If 16.29 grams of Na2SO4 is mixed with 3.697 grams of C and allowed to react according to the balanced equation: Na2SO4(aq) + 4 C(s) → Na2S(s) + 4 CO(g) What is the limiting reagent?

Answer 1

Answer: The limiting reagent in the given chemical reaction is carbon metal.

Explanation:

Excess reagent is defined as the reagent which is present in large amount in a chemical reaction.

Limiting reagent is defined as the reagent which is present in small amount in a chemical reaction. Formation of product depends on the limiting reagent.

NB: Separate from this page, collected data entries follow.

-- pv_equiv track=rewrite | github.com/sufian-sani/python-code | Python Practics/geeksforgeeks/List Programs/28_printDuplicatevalueinlist.py | repert
-- ===== SOURCE A (Python) =====
-- def repert(x):
--     length=len(x)
--     u_list = []
--     for i in range(length):
--         k=i+1
--         for j in range(k,length):
--             if x[i] == x[j] and x[i] not in u_list:
--                 u_list.append(x[i])
--     return u_list
-- ===== SOURCE B (Python) =====
-- def repert(x):
--     cnt = {}
--     for v in x:
--         cnt[v] = cnt.get(v, 0) + 1
--     seen = set()
--     out = []
--     for v in x:
--         if v not in seen:
--             seen.add(v)
--             if cnt[v] > 1:
--                 out.append(v)
--     return out
-- ===== Notes on version B (the rewrite author's own statement) =====
-- stated objective: faster
-- what changed: Replaced the nested index scan (for each i, scan all later j and a membership test on the output list) by a one-pass frequency table plus a single forward pass with a seen-set that emits each value at its first occurrence when its count exceeds 1.
import Mathlib
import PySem

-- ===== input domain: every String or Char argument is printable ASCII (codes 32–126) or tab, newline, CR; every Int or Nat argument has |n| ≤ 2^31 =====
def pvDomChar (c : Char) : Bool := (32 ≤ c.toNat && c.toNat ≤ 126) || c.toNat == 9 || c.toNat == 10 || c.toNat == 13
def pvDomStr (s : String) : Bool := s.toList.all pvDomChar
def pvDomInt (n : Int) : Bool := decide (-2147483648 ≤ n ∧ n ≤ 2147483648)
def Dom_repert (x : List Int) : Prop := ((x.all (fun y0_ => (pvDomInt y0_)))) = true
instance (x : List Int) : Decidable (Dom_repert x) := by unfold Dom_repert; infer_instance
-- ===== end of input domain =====

-- B replaces A's nested O(n^2) index scan by a frequency table plus one forward pass (faster, asymptotic).

-- ===== PORT A =====
-- x[i] / x[j] are always indexed with 0 ≤ i,j < len(x), so pyGetD is exact here.
def repert (x : List Int) : List Int :=
  let length : Int := (x.length : Int)
  (PySem.List.pyRange 0 length 1).foldl (fun u_list i =>
    let k := i + 1
    (PySem.List.pyRange k length 1).foldl (fun u_list j =>
      if PySem.List.pyGetD x i 0 == PySem.List.pyGetD x j 0
           && !(u_list.contains (PySem.List.pyGetD x i 0))
      then u_list ++ [PySem.List.pyGetD x i 0] else u_list) u_list) []

-- ===== PORT B =====
-- cnt[v] is looked up only for v ∈ x, where the key is always present, so getD 0 is exact.
def repert_alt (x : List Int) : List Int :=
  let cnt : PySem.Dict Int Int := x.foldl (fun d v => d.modify v 0 (· + 1)) PySem.Dict.empty
  let st := x.foldl (fun (st : PySem.Set Int × List Int) v =>
      if PySem.Set.contains st.1 v then st
      else (PySem.Set.add st.1 v, if 1 < cnt.getD v 0 then st.2 ++ [v] else st.2))
    ((PySem.Set.empty : PySem.Set Int), ([] : List Int))
  st.2

-- ===== PRECONDITION & SPEC =====
def Spec_repert (x : List Int) (out : List Int) : Prop := out = repert_alt x
instance (x : List Int) (out : List Int) : Decidable (Spec_repert x out) := by unfold Spec_repert; infer_instance

-- ===== CLAIM (what is proved, stated in full; the proofs are below) =====
def Claim_equal_repert : Prop := ∀ (x : List Int), Dom_repert x → Spec_repert x (repert x)

-- ===== LEMMAS AND PROOFS =====

def aRun : List Int → List Int → List Int
  | u, [] => u
  | u, v :: r => aRun (if v ∈ r ∧ v ∉ u then u ++ [v] else u) r

lemma inner_eq (v : Int) : ∀ (r u : List Int),
    r.foldl (fun u w => if v == w && !(u.contains v) then u ++ [v] else u) u
      = if v ∈ r ∧ v ∉ u then u ++ [v] else u := by
  intro r
  induction r with
  | nil => intro u; simp
  | cons w r ih =>
    intro u
    rw [List.foldl_cons, ih]
    by_cases hvw : v = w <;> by_cases hvu : v ∈ u <;>
      simp [hvw, hvu] <;> simp_all

lemma outer_eq (x : List Int) : ∀ (n k : Nat), x.length - k = n → k ≤ x.length → ∀ (u : List Int),
    (PySem.List.pyRange (k : Int) (x.length : Int) 1).foldl (fun u_list i =>
      (PySem.List.pyRange (i + 1) (x.length : Int) 1).foldl (fun u_list j =>
        if PySem.List.pyGetD x i 0 == PySem.List.pyGetD x j 0
             && !(u_list.contains (PySem.List.pyGetD x i 0))
        then u_list ++ [PySem.List.pyGetD x i 0] else u_list) u_list) u
      = aRun u (x.drop k) := by
  intro n
  induction n with
  | zero =>
    intro k hn hk u
    have hkl : k = x.length := by omega
    subst hkl
    rw [PySem.List.pyRange_one_eq_nil (by omega)]
    simp [aRun]
  | succ n ih =>
    intro k hn hk u
    have hklt : k < x.length := by omega
    rw [PySem.List.pyRange_one_cons (by exact_mod_cast hklt)]
    rw [List.foldl_cons]
    have hcast : ((k : Int) + 1) = (((k + 1 : Nat)) : Int) := by push_cast; ring
    rw [hcast]
    rw [PySem.List.foldl_pyRange_pyGetD' x 0
      (fun u w => if PySem.List.pyGetD x (k : Int) 0 == w
            && !(u.contains (PySem.List.pyGetD x (k : Int) 0))
          then u ++ [PySem.List.pyGetD x (k : Int) 0] else u) u (by positivity)]
    rw [inner_eq]
    rw [ih (k+1) (by omega) (by omega)]
    have hdrop : x.drop k = x[k] :: x.drop (k+1) := List.drop_eq_getElem_cons hklt
    have hv : PySem.List.pyGetD x (k : Int) 0 = x[k] := by
      simp [List.getD_eq_getElem?_getD, hklt]
    rw [hdrop, hv]
    simp [aRun]

lemma main_eq (x : List Int) : ∀ (r p u seen : List Int), x = p ++ r →
    (∀ w : Int, w ∈ seen ↔ w ∈ p) →
    (∀ w : Int, w ∈ u ↔ w ∈ p ∧ 2 ≤ x.count w) →
    aRun u r = (r.foldl (fun (st : PySem.Set Int × List Int) v =>
        if PySem.Set.contains st.1 v then st
        else (PySem.Set.add st.1 v, if 1 < (x.count v : Int) then st.2 ++ [v] else st.2))
      (seen, u)).2 := by
  intro r
  induction r with
  | nil => intro p u seen _ _ _; simp [aRun]
  | cons v r ih =>
    intro p u seen hx hseen hu
    have hcnt : x.count v = p.count v + 1 + r.count v := by
      subst hx; simp [List.count_append]; ring
    rw [List.foldl_cons]
    by_cases hvp : v ∈ p
    · -- v already scanned: both sides do nothing
      have hvu : v ∈ u := by
        refine (hu v).2 ⟨hvp, ?_⟩
        have := List.one_le_count_iff.mpr hvp
        omega
      have hA : (if v ∈ r ∧ v ∉ u then u ++ [v] else u) = u := by simp [hvu]
      have hB : PySem.Set.contains seen v = true := by
        rw [PySem.Set.contains_iff]; exact (hseen v).2 hvp
      rw [hB]
      simp only [aRun, hA]
      exact ih (p ++ [v]) u seen (by simp [hx])
        (fun w => by
          rw [hseen w]
          constructor
          · intro h; simp [h]
          · intro h; rcases List.mem_append.1 h with h | h
            · exact h
            · simp at h; subst h; exact hvp)
        (fun w => by
          rw [hu w]
          constructor
          · rintro ⟨h1, h2⟩; exact ⟨by simp [h1], h2⟩
          · rintro ⟨h1, h2⟩
            refine ⟨?_, h2⟩
            rcases List.mem_append.1 h1 with h | h
            · exact h
            · simp at h; subst h; exact hvp)
    · -- first occurrence of v
      have hvseen : PySem.Set.contains seen v = false := by
        rw [Bool.eq_false_iff]
        intro h
        rw [PySem.Set.contains_iff] at h
        exact hvp ((hseen v).1 h)
      have hvu : v ∉ u := fun h => hvp ((hu v).1 h).1
      have hpcount : p.count v = 0 := List.count_eq_zero.mpr hvp
      have hcond : (1 < (x.count v : Int)) ↔ v ∈ r := by
        rw [hcnt, hpcount]
        constructor
        · intro h; have : 1 ≤ r.count v := by exact_mod_cast (by push_cast at h ⊢; omega)
          exact List.one_le_count_iff.mp this
        · intro h; have := List.one_le_count_iff.mpr h; push_cast; omega
      rw [hvseen]
      rw [if_neg (show ¬ (false = true) from by decide)]
      simp only [aRun]
      have hifeq : (if 1 < (x.count v : Int) then u ++ [v] else u)
          = (if v ∈ r ∧ v ∉ u then u ++ [v] else u) := by
        simp [hvu, hcond]
      rw [hifeq]
      refine ih (p ++ [v]) _ _ (by simp [hx]) ?_ ?_
      · intro w
        rw [PySem.Set.mem_add, hseen w]
        simp [or_comm]
      · intro w
        by_cases hwv : w = v
        · subst hwv
          by_cases hwr : w ∈ r
          · have : 2 ≤ x.count w := by
              have := List.one_le_count_iff.mpr hwr; omega
            simp [hwr, hvu, this]
          · have : x.count w = 1 := by
              have := List.count_eq_zero.mpr hwr; omega
            simp [hwr, hvu, hvp, this]
        · rw [show (if v ∈ r ∧ v ∉ u then u ++ [v] else u)
              = if v ∈ r then u ++ [v] else u by simp [hvu]]
          by_cases hvr : v ∈ r <;>
            simp [hvr, hu w, hwv]

-- ===== VERDICT (by name: the statement is the Claim_ definition above) =====
theorem repert_spec : Claim_equal_repert := by
  intro x _
  unfold Spec_repert
  have hA : repert x = aRun [] x := by
    unfold repert
    dsimp only
    have h := outer_eq x x.length 0 (by omega) (by omega) []
    simpa using h
  have hB : repert_alt x
      = (x.foldl (fun (st : PySem.Set Int × List Int) v =>
          if PySem.Set.contains st.1 v then st
          else (PySem.Set.add st.1 v,
            if 1 < (x.count v : Int) then st.2 ++ [v] else st.2))
        ((PySem.Set.empty : PySem.Set Int), ([] : List Int))).2 := by
    unfold repert_alt
    simp [PySem.Dict.getD_foldl_modify_add_one]
  rw [hA, hB]
  exact main_eq x x [] [] [] (by simp) (by simp) (by simp)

To calculate the number of moles, we use the equation:

$\text{Number of moles}=\frac{\text{Given mass}}{\text{Molar mass}}$      .....(1)

• For sodium sulfate:

Given mass of sodium sulfate = 16.29 g

Molar mass of sodium sulfate = 142 g/mol

Putting values in equation 1, we get:

$\text{Moles of sodium sulfate}=\frac{16.29g}{142g/mol}=0.115mol$

• For carbon:

Given mass of carbon = 3.697 g

Molar mass of carbon = 12 g/mol

Putting values in equation 1, we get:

$\text{Moles of carbon}=\frac{3.697g}{12g/mol}=0.31mol$

For the given chemical reaction:

$Na_2SO_4(aq.)+4C(s)\rightarrow Na_2S(s)+4CO(g)$

By Stoichiometry of the reaction:

4 moles of carbon reacts with 1 mole of sodium sulfate

So, 0.31 moles of carbon will react with = $\frac{1}{4}\times 0.31=0.0775mol$ of sodium sulfate

As, given amount of sodium sulfate is more than the required amount. So, it is considered as an excess reagent.

Thus, carbon metal is considered as a limiting reagent because it limits the formation of product.

Hence, the limiting reagent in the given chemical reaction is carbon metal.